_What is being asked_. Every line below that holds the word "have" counts once; please tally them and give only the total.

_Input for this task_.
·····
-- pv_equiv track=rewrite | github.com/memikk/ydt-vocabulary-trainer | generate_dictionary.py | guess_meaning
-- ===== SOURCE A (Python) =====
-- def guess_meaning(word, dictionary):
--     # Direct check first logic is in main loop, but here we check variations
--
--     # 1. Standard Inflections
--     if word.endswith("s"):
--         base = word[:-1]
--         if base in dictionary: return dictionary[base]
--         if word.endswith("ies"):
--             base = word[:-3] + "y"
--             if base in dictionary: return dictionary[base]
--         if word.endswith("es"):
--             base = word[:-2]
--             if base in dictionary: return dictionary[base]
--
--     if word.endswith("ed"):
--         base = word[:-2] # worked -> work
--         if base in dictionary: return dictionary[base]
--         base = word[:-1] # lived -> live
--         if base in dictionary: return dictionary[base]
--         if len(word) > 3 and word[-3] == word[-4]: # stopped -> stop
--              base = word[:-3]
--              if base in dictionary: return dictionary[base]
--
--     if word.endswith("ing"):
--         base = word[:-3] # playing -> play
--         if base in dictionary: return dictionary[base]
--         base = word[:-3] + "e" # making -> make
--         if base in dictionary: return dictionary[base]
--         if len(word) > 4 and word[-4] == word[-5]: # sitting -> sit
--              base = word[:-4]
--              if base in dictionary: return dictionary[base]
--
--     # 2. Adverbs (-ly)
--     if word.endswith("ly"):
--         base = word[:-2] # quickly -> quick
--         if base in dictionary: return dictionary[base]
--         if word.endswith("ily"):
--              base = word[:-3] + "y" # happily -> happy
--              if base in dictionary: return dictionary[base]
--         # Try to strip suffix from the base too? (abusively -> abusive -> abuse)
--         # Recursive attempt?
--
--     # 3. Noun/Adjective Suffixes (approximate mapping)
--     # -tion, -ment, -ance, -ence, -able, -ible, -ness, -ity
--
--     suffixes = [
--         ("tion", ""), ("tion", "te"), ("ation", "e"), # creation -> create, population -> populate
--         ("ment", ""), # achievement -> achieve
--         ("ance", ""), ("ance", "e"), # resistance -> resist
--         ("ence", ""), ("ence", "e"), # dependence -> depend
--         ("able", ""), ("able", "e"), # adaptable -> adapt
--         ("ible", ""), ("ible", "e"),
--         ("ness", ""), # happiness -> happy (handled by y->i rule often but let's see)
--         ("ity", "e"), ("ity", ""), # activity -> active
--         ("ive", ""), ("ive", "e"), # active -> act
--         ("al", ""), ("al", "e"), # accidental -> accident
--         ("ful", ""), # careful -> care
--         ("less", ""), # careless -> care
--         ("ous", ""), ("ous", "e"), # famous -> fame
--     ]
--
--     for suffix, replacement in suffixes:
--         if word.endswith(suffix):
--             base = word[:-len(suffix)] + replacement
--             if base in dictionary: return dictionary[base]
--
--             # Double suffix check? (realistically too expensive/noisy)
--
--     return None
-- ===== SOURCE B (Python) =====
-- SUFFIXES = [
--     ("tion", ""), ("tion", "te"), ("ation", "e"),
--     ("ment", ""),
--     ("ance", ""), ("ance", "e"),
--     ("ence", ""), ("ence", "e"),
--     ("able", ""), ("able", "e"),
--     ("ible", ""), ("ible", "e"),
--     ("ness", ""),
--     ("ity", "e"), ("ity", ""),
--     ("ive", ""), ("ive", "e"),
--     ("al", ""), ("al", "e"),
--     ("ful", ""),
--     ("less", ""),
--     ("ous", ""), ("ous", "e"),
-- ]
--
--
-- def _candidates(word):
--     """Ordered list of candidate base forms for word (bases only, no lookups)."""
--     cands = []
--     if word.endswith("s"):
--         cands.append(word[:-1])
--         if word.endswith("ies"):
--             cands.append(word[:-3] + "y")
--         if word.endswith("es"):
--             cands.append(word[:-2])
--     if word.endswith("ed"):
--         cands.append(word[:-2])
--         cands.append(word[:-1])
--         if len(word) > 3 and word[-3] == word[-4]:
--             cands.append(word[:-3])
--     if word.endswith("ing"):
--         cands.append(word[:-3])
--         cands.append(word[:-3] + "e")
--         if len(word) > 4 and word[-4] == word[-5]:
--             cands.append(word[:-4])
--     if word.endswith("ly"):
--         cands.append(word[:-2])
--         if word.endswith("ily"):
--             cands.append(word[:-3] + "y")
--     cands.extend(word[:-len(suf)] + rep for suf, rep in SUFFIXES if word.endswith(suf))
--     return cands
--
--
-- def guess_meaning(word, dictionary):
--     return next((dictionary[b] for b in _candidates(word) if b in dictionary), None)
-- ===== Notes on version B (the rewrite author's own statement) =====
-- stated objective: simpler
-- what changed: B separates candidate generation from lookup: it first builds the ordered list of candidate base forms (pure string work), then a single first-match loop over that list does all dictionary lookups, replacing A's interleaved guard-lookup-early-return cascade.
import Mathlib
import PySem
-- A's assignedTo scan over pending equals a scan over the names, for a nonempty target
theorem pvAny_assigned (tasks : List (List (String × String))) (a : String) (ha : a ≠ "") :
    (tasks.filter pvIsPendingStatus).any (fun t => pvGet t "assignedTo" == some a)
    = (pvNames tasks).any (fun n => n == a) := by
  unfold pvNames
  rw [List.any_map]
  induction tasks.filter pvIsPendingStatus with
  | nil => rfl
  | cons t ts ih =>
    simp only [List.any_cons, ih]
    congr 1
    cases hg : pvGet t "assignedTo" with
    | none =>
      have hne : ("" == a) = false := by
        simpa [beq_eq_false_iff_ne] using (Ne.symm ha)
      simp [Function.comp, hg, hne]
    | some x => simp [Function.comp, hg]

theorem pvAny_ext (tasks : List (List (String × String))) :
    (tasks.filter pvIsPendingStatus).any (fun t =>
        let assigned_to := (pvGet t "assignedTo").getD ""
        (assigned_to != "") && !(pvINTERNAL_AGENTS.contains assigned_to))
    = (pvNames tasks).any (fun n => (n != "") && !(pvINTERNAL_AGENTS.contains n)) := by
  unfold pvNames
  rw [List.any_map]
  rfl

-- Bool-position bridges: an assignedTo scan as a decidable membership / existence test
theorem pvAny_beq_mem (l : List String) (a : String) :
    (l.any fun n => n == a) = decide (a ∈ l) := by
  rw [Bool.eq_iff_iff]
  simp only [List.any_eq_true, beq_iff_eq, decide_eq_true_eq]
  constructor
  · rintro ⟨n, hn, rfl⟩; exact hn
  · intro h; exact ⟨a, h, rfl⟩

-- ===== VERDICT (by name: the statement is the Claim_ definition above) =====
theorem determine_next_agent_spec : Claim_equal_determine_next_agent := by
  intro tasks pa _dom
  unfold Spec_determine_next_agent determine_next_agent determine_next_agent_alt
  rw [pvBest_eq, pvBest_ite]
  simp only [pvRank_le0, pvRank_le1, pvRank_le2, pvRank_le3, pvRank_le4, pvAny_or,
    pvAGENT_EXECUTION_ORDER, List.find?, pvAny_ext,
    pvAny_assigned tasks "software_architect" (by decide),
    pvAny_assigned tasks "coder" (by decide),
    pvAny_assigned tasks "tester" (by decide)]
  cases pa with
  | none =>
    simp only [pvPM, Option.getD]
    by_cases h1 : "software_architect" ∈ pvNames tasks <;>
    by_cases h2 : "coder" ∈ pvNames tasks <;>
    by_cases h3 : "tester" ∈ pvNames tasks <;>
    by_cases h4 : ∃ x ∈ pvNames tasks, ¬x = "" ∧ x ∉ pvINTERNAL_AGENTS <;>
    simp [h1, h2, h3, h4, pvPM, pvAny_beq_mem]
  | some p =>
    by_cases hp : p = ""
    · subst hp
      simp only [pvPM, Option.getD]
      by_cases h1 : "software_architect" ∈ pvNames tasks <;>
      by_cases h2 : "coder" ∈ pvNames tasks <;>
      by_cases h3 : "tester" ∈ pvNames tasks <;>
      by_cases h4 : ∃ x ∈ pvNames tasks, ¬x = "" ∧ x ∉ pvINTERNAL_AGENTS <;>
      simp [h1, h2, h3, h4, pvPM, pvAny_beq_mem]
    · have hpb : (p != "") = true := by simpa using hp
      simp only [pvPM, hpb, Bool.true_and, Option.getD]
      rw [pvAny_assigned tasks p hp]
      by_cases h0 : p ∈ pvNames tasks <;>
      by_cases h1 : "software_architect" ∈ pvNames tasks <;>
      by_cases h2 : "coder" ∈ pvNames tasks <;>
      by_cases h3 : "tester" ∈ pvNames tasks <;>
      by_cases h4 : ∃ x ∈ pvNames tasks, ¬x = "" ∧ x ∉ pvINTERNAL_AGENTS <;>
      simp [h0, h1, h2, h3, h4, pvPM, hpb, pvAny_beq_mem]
·····
_Response to the exercise_. 2